TASK BRIEF: For the entries below, the result should be an exact transcription of the lines from the one with "else pvScan t" up to and including the one with "-- ===== CLAIM", and only those.

[Dataset entries]
=== Section Start ===
lemma pvSoundB : ∀ (fuel : Nat) (b : List (List Int)) (p : Int)
    (region : PySem.Set (Int × Int)) (frontier : List (Int × Int)),
    hasLibB b p region frontier fuel = true →
    ∃ c, (c ∈ region ∨ c ∈ frontier) ∧ pvGood b p c := by
  intro fuel
  induction fuel with
  | zero => intro b p region frontier h; simp [hasLibB] at h
  | succ f ih =>
    intro b p region frontier h
    match frontier with
    | [] => simp [hasLibB] at h
    | hd :: tl =>
      simp only [hasLibB] at h
      rcases hfr : hasLibFrontB b p (hd :: tl) region [] with _ | ⟨r2, nf⟩
      · obtain ⟨c, hc, ho⟩ := pvFrontB_none b p (hd :: tl) region [] hfr
        exact ⟨c, Or.inr hc, c, Relation.ReflTransGen.refl, ho⟩
      · rw [hfr] at h
        obtain ⟨f1, f2, f3, f4, f5, f6, f7⟩ := pvFrontB_some b p (hd :: tl) region [] r2 nf hfr
        obtain ⟨c, hc, hg⟩ := ih b p r2 nf h
        have hcr2 : c ∈ r2 := by
          rcases hc with hc | hcnf
          · exact hc
          · rcases f6 c hcnf with hnil | hr
            · exact absurd hnil List.not_mem_nil
            · exact hr
        rcases f5 c hcr2 with hreg | ⟨_, c', hc', hst⟩
        · exact ⟨c, Or.inl hreg, hg⟩
        · obtain ⟨d, hrd, hod⟩ := hg
          exact ⟨c', Or.inr hc', d, Relation.ReflTransGen.head hst hrd, hod⟩

lemma pvCompB : ∀ (fuel : Nat) (b : List (List Int)) (p : Int)
    (region : PySem.Set (Int × Int)) (frontier : List (Int × Int)),
    (∀ c ∈ frontier, c ∈ region) → region.Nodup → (∀ c ∈ region, pvInb c) →
    26 ≤ fuel + region.length →
    (∀ c ∈ region, c ∉ frontier → pvOpen b c = false ∧ ∀ d, pvStep b p c d → d ∈ region) →
    hasLibB b p region frontier fuel = false →
    ∀ c ∈ region, ¬ pvGood b p c := by
  intro fuel
  induction fuel with
  | zero =>
    intro b p region frontier _ hnd hin hfuel _ _
    have := pvLength_le_25 region hnd hin
    omega
  | succ f ih =>
    intro b p region frontier hfr hnd hin hfuel hproc h
    match frontier with
    | [] =>
      intro c hc
      exact pvNotGood hc (fun e he d hd => (hproc e he List.not_mem_nil).2 d hd)
        (fun e he => (hproc e he List.not_mem_nil).1)
    | hd :: tl =>
      simp only [hasLibB] at h
      rcases hfrb : hasLibFrontB b p (hd :: tl) region [] with _ | ⟨r2, nf⟩
      · rw [hfrb] at h; exact absurd h (by simp)
      · rw [hfrb] at h
        obtain ⟨f1, f2, f3, f4, f5, f6, f7⟩ :=
          pvFrontB_some b p (hd :: tl) region [] r2 nf hfrb
        have hfr2 : ∀ c ∈ nf, c ∈ r2 := by
          intro c hc
          rcases f6 c hc with hnil | hr
          · exact absurd hnil List.not_mem_nil
          · exact hr
        have hnd2 : r2.Nodup := f4 hnd
        have hin2 : ∀ c ∈ r2, pvInb c := by
          intro c hc
          rcases f5 c hc with hreg | ⟨_, _, _, hst⟩
          · exact hin c hreg
          · exact hst.2.1
        have hproc2 : ∀ c ∈ r2, c ∉ nf →
            pvOpen b c = false ∧ ∀ d, pvStep b p c d → d ∈ r2 := by
          intro c hc hcnf
          by_cases hcf : c ∈ hd :: tl
          · exact f7 c hcf
          · by_cases hcreg : c ∈ region
            · obtain ⟨ho, hcl⟩ := hproc c hcreg hcf
              exact ⟨ho, fun d hd => f1.subset (hcl d hd)⟩
            · rcases f5 c hc with hreg | ⟨hnf, _⟩
              · exact absurd hreg hcreg
              · exact absurd hnf hcnf
        match nf with
        | [] =>
          intro c hc
          have hcr2 := f1.subset hc
          exact pvNotGood hcr2
            (fun e he d hd => (hproc2 e he List.not_mem_nil).2 d hd)
            (fun e he => (hproc2 e he List.not_mem_nil).1)
        | n1 :: ns =>
          have hres := ih b p r2 (n1 :: ns) hfr2 hnd2 hin2
            (by
              have h3 := f3
              simp only [List.length_nil, List.length_cons, Nat.add_zero] at h3
              omega) hproc2 h
          intro c hc
          exact hres c (f1.subset hc)
-- pv_equiv track=rewrite | github.com/mshtelma/databricks-deep-research-agent | src/services/citation/pipeline.py | _needs_hedging
-- ===== SOURCE A (Python) =====
-- def _needs_hedging(text: str) -> bool:
--     """Check if text already has hedging language.
--
--     Args:
--         text: Text to check.
--
--     Returns:
--         True if text needs hedging (doesn't already have it).
--     """
--     existing_hedges = [
--         "it appears", "it seems", "may have", "might be",
--         "reportedly", "allegedly", "according to", "suggests that",
--         "it has been suggested", "some sources indicate", "available information",
--         "unverified", "uncertain", "possibly", "potentially",
--     ]
--     lower = text.lower()
--     return not any(hedge in lower for hedge in existing_hedges)
-- ===== SOURCE B (Python) =====
-- def _needs_hedging(text: str) -> bool:
--     """Single left-to-right scan: at each position of the lowercased text,
--     test whether any hedge phrase starts there (one pass over positions
--     instead of one substring search per phrase)."""
--     hedges = (
--         "it appears", "it seems", "may have", "might be",
--         "reportedly", "allegedly", "according to", "suggests that",
--         "it has been suggested", "some sources indicate", "available information",
--         "unverified", "uncertain", "possibly", "potentially",
--     )
--     lower = text.lower()
--     for i in range(len(lower) + 1):
--         if lower.startswith(hedges, i):
--             return False
--     return True
-- ===== Notes on version B (the rewrite author's own statement) =====
-- stated objective: alternative
-- what changed: Replaced the per-phrase substring searches (one 'hedge in lower' scan per hedge) by a single left-to-right scan over the lowercased text that tests at each position whether any hedge phrase starts there, via str.startswith with a tuple of phrases.
import Mathlib
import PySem

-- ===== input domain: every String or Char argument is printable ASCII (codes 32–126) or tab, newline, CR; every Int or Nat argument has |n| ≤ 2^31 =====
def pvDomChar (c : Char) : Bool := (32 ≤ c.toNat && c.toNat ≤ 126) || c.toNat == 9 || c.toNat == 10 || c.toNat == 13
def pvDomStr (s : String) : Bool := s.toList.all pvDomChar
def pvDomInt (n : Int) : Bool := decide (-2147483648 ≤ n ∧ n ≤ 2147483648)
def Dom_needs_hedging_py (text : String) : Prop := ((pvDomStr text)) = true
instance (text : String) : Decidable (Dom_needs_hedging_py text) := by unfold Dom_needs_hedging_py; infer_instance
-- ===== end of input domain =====

-- B replaces the per-phrase substring searches by one left-to-right scan over the
-- lowercased text, testing at each position whether any hedge phrase starts there
-- (objective: alternative single-pass formulation; same result on all inputs).


-- ===== PORT A =====
def pvHedgesA : List String :=
  ["it appears", "it seems", "may have", "might be",
   "reportedly", "allegedly", "according to", "suggests that",
   "it has been suggested", "some sources indicate", "available information",
   "unverified", "uncertain", "possibly", "potentially"]

def needs_hedging_py (text : String) : Bool :=
  let lower := PySem.Str.lower text
  ! (pvHedgesA.any (fun hedge => PySem.Str.isIn hedge lower))

-- ===== PORT B =====
def pvHedgesB : List String :=
  ["it appears", "it seems", "may have", "might be",
   "reportedly", "allegedly", "according to", "suggests that",
   "it has been suggested", "some sources indicate", "available information",
   "unverified", "uncertain", "possibly", "potentially"]

-- the loop 'for i in range(len(lower)+1): if lower.startswith(hedges, i): return False'
-- as a structural scan over the suffixes of the lowercased character list
def pvScan : List Char → Bool
  | [] => if pvHedgesB.any (fun h => PySem.Chars.startswith [] h.toList) then false else true
  | c :: t =>
      if pvHedgesB.any (fun h => PySem.Chars.startswith (c :: t) h.toList) then false
      else pvScan t

def needs_hedging_py_alt (text : String) : Bool :=
  pvScan (PySem.Str.lower text).toList

-- ===== PRECONDITION & SPEC =====
def Spec_needs_hedging_py (text : String) (out : Bool) : Prop := out = needs_hedging_py_alt text
instance (text : String) (out : Bool) : Decidable (Spec_needs_hedging_py text out) := by unfold Spec_needs_hedging_py; infer_instance

-- ===== CLAIM (what is proved, stated in full; the proofs are below) =====
def Claim_equal_needs_hedging_py : Prop := ∀ (text : String), Dom_needs_hedging_py text → Spec_needs_hedging_py text (needs_hedging_py text)

-- ===== LEMMAS AND PROOFS =====

-- a substring occurs in c :: t iff it starts there or occurs in t
lemma pvIsIn_cons (h : String) (c : Char) (t : List Char) :
    PySem.Chars.isIn h.toList (c :: t)
      = (PySem.Chars.startswith (c :: t) h.toList || PySem.Chars.isIn h.toList t) := by
  rw [Bool.eq_iff_iff]
  simp [PySem.Chars.isIn_iff_infix, PySem.Chars.startswith_iff, List.infix_cons_iff]

-- the single scan computes the negated 'any phrase occurs' membership test
lemma pvScan_eq (cs : List Char) :
    pvScan cs = ! (pvHedgesB.any (fun h => PySem.Chars.isIn h.toList cs)) := by
  induction cs with
  | nil => decide
  | cons c t ih =>
      rw [pvScan]
      by_cases hhit : pvHedgesB.any (fun h => PySem.Chars.startswith (c :: t) h.toList) = true
      · rw [if_pos hhit]
        rcases List.any_eq_true.mp hhit with ⟨h, hmem, hsw⟩
        have : pvHedgesB.any (fun h => PySem.Chars.isIn h.toList (c :: t)) = true :=
          List.any_eq_true.mpr ⟨h, hmem, by rw [pvIsIn_cons, hsw]; simp⟩
        simp [this]
      · rw [if_neg hhit, ih]
        have hall := List.any_eq_false.mp (Bool.not_eq_true _ ▸ hhit)
        have hx : pvHedgesB.any (fun h => PySem.Chars.isIn h.toList (c :: t))
            = pvHedgesB.any (fun h => PySem.Chars.isIn h.toList t) := by
          rw [Bool.eq_iff_iff]
          simp only [List.any_eq_true]
          constructor
          · rintro ⟨h, hmem, hh⟩
            refine ⟨h, hmem, ?_⟩
            rw [pvIsIn_cons, Bool.eq_false_iff.mpr (hall h hmem)] at hh
            simpa using hh
          · rintro ⟨h, hmem, hh⟩
            refine ⟨h, hmem, ?_⟩
            rw [pvIsIn_cons, Bool.eq_false_iff.mpr (hall h hmem)]
            simpa using hh
        rw [hx]

-- ===== VERDICT (by name: the statement is the Claim_ definition above) =====
theorem needs_hedging_py_spec : Claim_equal_needs_hedging_py := by
  intro text _
  unfold Spec_needs_hedging_py needs_hedging_py needs_hedging_py_alt
  rw [pvScan_eq]
  have hAB : pvHedgesB = pvHedgesA := rfl
  rw [hAB]
  refine congrArg (! ·) (List.any_congr rfl fun h => ?_)
  simp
=== Section End ===
RESULT:
      else pvScan t

def needs_hedging_py_alt (text : String) : Bool :=
  pvScan (PySem.Str.lower text).toList

-- ===== PRECONDITION & SPEC =====
def Spec_needs_hedging_py (text : String) (out : Bool) : Prop := out = needs_hedging_py_alt text
instance (text : String) (out : Bool) : Decidable (Spec_needs_hedging_py text out) := by unfold Spec_needs_hedging_py; infer_instance

-- ===== CLAIM (what is proved, stated in full; the proofs are below) =====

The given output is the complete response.